Please write out the final portion of the records below exactly: the line containing "hw) with h | h", every line after it, and nothing else.
::: DATA PROVIDED :::
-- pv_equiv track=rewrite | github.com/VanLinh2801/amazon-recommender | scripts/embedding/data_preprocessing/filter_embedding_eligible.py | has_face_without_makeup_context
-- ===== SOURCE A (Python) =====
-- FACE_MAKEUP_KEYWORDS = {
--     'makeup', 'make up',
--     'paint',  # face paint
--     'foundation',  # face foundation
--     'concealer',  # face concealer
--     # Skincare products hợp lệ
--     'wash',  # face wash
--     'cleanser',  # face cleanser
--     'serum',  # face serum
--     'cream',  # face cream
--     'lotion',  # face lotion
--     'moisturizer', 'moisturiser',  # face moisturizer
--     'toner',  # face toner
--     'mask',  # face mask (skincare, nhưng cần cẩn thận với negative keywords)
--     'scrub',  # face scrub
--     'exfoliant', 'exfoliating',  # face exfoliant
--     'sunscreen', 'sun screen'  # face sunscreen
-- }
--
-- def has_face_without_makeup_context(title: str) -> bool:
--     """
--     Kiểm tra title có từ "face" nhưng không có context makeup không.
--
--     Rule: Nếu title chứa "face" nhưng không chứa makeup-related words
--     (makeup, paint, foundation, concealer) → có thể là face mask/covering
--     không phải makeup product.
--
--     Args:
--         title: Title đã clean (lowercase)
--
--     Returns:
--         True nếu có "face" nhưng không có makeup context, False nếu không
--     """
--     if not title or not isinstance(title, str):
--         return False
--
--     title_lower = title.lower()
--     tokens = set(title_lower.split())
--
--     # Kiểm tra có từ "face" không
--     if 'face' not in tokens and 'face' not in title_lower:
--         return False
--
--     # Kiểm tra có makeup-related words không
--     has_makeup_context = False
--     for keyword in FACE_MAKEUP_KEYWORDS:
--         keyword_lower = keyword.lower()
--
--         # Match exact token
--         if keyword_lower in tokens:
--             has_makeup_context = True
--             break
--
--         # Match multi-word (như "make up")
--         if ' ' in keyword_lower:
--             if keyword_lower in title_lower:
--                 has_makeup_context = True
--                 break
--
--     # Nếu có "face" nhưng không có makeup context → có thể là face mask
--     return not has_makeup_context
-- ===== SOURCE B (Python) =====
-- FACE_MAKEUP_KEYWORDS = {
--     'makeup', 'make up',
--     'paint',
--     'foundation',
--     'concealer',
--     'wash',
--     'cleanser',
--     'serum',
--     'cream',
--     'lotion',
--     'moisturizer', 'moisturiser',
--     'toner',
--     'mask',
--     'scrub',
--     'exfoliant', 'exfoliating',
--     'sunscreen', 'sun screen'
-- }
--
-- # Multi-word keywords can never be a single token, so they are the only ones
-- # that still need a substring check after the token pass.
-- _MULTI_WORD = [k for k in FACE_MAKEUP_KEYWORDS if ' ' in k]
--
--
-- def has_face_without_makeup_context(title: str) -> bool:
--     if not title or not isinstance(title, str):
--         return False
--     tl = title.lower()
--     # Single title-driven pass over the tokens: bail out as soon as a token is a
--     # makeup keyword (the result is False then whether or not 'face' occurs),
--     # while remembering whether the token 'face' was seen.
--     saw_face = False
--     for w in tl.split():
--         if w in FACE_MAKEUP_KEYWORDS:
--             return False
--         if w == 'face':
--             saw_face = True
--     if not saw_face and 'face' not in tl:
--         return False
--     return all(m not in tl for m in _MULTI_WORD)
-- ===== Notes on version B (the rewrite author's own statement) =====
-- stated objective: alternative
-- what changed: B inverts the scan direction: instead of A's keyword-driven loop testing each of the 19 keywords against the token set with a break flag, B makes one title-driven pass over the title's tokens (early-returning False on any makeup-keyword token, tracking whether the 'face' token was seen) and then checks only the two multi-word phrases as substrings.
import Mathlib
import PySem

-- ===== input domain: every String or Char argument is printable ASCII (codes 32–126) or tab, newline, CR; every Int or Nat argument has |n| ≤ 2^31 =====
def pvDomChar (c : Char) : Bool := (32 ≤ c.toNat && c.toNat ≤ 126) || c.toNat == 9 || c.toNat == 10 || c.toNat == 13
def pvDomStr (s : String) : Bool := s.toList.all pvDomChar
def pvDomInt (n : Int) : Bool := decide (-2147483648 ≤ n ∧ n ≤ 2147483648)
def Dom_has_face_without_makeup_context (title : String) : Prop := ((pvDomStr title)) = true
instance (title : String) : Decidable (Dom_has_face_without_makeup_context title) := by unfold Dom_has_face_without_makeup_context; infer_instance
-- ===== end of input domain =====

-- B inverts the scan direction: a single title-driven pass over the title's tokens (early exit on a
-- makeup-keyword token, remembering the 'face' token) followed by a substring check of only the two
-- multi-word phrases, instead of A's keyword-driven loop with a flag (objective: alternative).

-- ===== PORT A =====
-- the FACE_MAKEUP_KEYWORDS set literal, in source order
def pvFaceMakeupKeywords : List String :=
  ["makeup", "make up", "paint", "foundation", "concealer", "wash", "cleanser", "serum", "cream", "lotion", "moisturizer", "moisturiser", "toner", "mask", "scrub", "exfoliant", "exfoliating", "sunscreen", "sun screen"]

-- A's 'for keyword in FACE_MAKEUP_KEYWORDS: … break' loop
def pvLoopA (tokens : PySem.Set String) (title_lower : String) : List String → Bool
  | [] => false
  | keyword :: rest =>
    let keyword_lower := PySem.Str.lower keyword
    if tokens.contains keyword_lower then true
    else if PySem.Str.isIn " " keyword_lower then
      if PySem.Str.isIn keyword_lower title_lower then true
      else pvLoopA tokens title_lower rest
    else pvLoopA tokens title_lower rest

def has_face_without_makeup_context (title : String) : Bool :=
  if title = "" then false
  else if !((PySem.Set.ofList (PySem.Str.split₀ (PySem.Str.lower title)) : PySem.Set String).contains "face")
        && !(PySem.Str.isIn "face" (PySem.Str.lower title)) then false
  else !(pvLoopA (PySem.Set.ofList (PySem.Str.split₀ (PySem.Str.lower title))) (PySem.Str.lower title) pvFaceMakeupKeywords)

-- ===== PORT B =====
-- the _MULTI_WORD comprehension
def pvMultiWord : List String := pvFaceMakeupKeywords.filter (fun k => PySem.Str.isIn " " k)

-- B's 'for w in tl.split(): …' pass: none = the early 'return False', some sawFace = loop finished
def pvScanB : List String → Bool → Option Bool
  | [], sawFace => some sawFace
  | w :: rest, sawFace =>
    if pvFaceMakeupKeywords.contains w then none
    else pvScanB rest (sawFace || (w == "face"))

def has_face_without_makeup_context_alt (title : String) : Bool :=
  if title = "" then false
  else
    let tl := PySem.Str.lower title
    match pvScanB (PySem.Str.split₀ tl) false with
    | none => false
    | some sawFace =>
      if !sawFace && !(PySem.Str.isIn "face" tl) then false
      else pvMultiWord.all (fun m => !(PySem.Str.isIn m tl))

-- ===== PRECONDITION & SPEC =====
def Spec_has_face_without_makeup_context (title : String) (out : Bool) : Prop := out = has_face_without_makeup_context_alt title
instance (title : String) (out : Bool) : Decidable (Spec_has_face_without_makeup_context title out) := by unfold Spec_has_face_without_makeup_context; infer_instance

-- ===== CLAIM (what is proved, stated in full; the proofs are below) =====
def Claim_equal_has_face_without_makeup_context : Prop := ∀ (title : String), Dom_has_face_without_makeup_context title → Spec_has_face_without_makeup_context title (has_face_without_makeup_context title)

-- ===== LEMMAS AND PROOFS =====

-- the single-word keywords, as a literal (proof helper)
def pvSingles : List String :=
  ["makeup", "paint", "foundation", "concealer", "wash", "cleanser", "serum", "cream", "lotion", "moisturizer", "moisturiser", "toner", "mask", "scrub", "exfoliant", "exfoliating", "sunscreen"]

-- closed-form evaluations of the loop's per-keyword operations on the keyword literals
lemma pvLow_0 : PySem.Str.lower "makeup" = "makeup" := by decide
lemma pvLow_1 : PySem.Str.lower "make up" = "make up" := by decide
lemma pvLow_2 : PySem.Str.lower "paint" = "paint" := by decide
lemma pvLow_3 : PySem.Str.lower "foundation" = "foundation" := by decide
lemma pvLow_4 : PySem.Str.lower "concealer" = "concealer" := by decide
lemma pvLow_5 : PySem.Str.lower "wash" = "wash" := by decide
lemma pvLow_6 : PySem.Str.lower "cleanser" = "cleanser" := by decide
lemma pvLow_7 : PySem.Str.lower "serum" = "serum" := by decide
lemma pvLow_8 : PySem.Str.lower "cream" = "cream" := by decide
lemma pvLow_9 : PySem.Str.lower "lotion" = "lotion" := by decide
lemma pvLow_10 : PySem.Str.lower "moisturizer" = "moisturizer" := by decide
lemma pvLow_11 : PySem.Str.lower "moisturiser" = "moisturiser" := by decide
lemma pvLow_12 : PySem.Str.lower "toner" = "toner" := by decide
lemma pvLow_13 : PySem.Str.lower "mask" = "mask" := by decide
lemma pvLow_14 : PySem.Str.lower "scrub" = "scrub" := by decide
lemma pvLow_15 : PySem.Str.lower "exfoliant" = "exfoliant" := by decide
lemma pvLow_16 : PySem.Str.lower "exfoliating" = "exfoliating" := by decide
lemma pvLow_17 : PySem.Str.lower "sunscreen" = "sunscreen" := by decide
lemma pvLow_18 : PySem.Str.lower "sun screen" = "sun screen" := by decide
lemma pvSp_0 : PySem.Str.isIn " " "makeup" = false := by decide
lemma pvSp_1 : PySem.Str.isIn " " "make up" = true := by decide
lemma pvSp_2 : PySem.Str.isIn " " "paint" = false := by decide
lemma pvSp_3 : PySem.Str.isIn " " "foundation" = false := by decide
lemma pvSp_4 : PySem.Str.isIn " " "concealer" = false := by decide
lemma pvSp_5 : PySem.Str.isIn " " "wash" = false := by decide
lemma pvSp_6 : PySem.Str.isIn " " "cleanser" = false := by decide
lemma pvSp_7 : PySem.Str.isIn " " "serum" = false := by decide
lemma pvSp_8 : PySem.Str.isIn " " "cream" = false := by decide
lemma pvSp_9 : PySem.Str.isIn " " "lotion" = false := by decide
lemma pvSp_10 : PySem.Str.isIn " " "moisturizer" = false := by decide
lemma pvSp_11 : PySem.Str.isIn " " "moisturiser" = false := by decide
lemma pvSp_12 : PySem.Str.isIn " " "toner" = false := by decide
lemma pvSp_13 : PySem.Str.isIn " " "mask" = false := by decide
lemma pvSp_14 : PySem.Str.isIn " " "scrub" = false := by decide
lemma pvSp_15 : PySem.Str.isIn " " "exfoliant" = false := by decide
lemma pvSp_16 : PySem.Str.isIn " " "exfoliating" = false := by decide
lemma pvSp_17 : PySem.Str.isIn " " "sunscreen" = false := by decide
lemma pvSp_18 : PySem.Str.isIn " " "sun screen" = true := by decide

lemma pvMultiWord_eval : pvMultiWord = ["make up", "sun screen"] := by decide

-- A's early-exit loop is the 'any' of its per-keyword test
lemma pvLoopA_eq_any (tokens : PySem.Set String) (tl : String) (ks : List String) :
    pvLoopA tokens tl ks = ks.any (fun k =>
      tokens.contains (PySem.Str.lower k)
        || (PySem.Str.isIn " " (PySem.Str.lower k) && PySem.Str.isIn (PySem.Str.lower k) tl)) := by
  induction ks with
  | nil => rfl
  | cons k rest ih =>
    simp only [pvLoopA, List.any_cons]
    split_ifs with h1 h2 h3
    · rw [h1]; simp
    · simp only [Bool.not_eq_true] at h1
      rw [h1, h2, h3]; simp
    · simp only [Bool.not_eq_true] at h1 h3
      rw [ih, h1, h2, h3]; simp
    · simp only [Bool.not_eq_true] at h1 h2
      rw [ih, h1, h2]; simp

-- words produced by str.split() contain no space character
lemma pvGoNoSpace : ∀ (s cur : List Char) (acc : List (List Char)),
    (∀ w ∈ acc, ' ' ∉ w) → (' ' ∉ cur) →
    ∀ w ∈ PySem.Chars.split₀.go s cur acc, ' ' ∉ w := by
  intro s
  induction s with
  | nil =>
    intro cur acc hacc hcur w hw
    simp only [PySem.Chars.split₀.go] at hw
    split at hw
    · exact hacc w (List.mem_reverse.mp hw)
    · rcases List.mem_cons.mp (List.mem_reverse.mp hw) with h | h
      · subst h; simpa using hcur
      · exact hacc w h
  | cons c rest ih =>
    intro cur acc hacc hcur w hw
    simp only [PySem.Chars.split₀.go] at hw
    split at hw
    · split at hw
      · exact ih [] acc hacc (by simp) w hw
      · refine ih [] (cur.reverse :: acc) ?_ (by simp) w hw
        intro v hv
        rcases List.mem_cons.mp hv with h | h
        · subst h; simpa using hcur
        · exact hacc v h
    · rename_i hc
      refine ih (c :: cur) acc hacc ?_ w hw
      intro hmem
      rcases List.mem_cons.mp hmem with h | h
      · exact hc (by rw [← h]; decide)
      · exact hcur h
:::
▶ **WRITTEN ANSWER**
    · rcases List.mem_cons.mp (List.mem_reverse.mp hw) with h | h
      · subst h; simpa using hcur
      · exact hacc w h
  | cons c rest ih =>
    intro cur acc hacc hcur w hw
    simp only [PySem.Chars.split₀.go] at hw
    split at hw
    · split at hw
      · exact ih [] acc hacc (by simp) w hw
      · refine ih [] (cur.reverse :: acc) ?_ (by simp) w hw
        intro v hv
        rcases List.mem_cons.mp hv with h | h
        · subst h; simpa using hcur
        · exact hacc v h
    · rename_i hc
      refine ih (c :: cur) acc hacc ?_ w hw
      intro hmem
      rcases List.mem_cons.mp hmem with h | h
      · exact hc (by rw [← h]; decide)
      · exact hcur h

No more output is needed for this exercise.